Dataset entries
__________

-- B replaces A's walk over the distinct characters with a first-occurrence index map plus a
-- monotonicity walk over the pattern (objective: alternative decomposition, same asymptotic cost).

-- ===== PORT A =====
-- loop over dict.items() carrying ptrlen; 'pattern[ptrlen]' is PySem.List.pyGet? (none = IndexError,
-- where Python raises — those inputs are excluded by Pre_checkOrder, the value returned here is irrelevant)
def checkOrderLoopA (pattern : List Char) : List Char → Nat → String
  | [], _ => "false"
  | k :: rest, ptr =>
    match PySem.List.pyGet? pattern (ptr : Int) with
    | none => "false"   -- Python: IndexError (only reachable outside Pre_checkOrder)
    | some pc =>
      let ptr' := if k = pc then ptr + 1 else ptr
      if ptr' = pattern.length then "true" else checkOrderLoopA pattern rest ptr'

def checkOrder (input : String) (pattern : String) : String :=
  -- OrderedDict.fromkeys(input): keys = first occurrences of input's chars, in order
  checkOrderLoopA pattern.toList (PySem.List.dedup input.toList) 0

-- ===== PORT B =====
-- pos[c] = first index of c in input (insert only if absent)
def buildPos (xs : List Char) : PySem.Dict Char Int :=
  (PySem.List.enumerate xs 0).foldl
    (fun d p => if d.contains p.2 then d else d.insert p.2 p.1) PySem.Dict.empty

def checkOrderLoopB (pos : PySem.Dict Char Int) : List Char → Int → String
  | [], _ => "true"
  | c :: rest, last =>
    match pos.get? c with
    | none => "false"
    | some p => if p ≤ last then "false" else checkOrderLoopB pos rest p

def checkOrder_alt (input : String) (pattern : String) : String :=
  checkOrderLoopB (buildPos input.toList) pattern.toList (-1)

-- ===== PRECONDITION & SPEC =====
-- Pre_ excludes exactly the inputs where A raises IndexError: empty pattern with non-empty input
def Pre_checkOrder (input : String) (pattern : String) : Prop := pattern ≠ "" ∨ input = ""
instance (input : String) (pattern : String) : Decidable (Pre_checkOrder input pattern) := by unfold Pre_checkOrder; infer_instance
def pvWitness_checkOrder : String × String := ("abc", "ac")

-- On empty input with empty pattern A returns 'false' although the empty pattern is trivially in
-- order; B returns the intended 'true' there.
def D_checkOrder (input : String) (pattern : String) : Prop := input = "" ∧ pattern = ""
instance (input : String) (pattern : String) : Decidable (D_checkOrder input pattern) := by unfold D_checkOrder; infer_instance

def Spec_checkOrder (input : String) (pattern : String) (out : String) : Prop := ¬ D_checkOrder input pattern → out = checkOrder_alt input pattern
instance (input : String) (pattern : String) (out : String) : Decidable (Spec_checkOrder input pattern out) := by unfold Spec_checkOrder; infer_instance

def pvDiffWitness_checkOrder : String × String := ("", "")
def pvDiffWitnessOut_checkOrder : String × String := ("false", "true")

__________

Task objective: Look through the data above for the word "empty". Report each line where it occurs.

Task answer:
    (fun d p => if d.contains p.2 then d else d.insert p.2 p.1) PySem.Dict.empty
-- Pre_ excludes exactly the inputs where A raises IndexError: empty pattern with non-empty input
-- On empty input with empty pattern A returns 'false' although the empty pattern is trivially in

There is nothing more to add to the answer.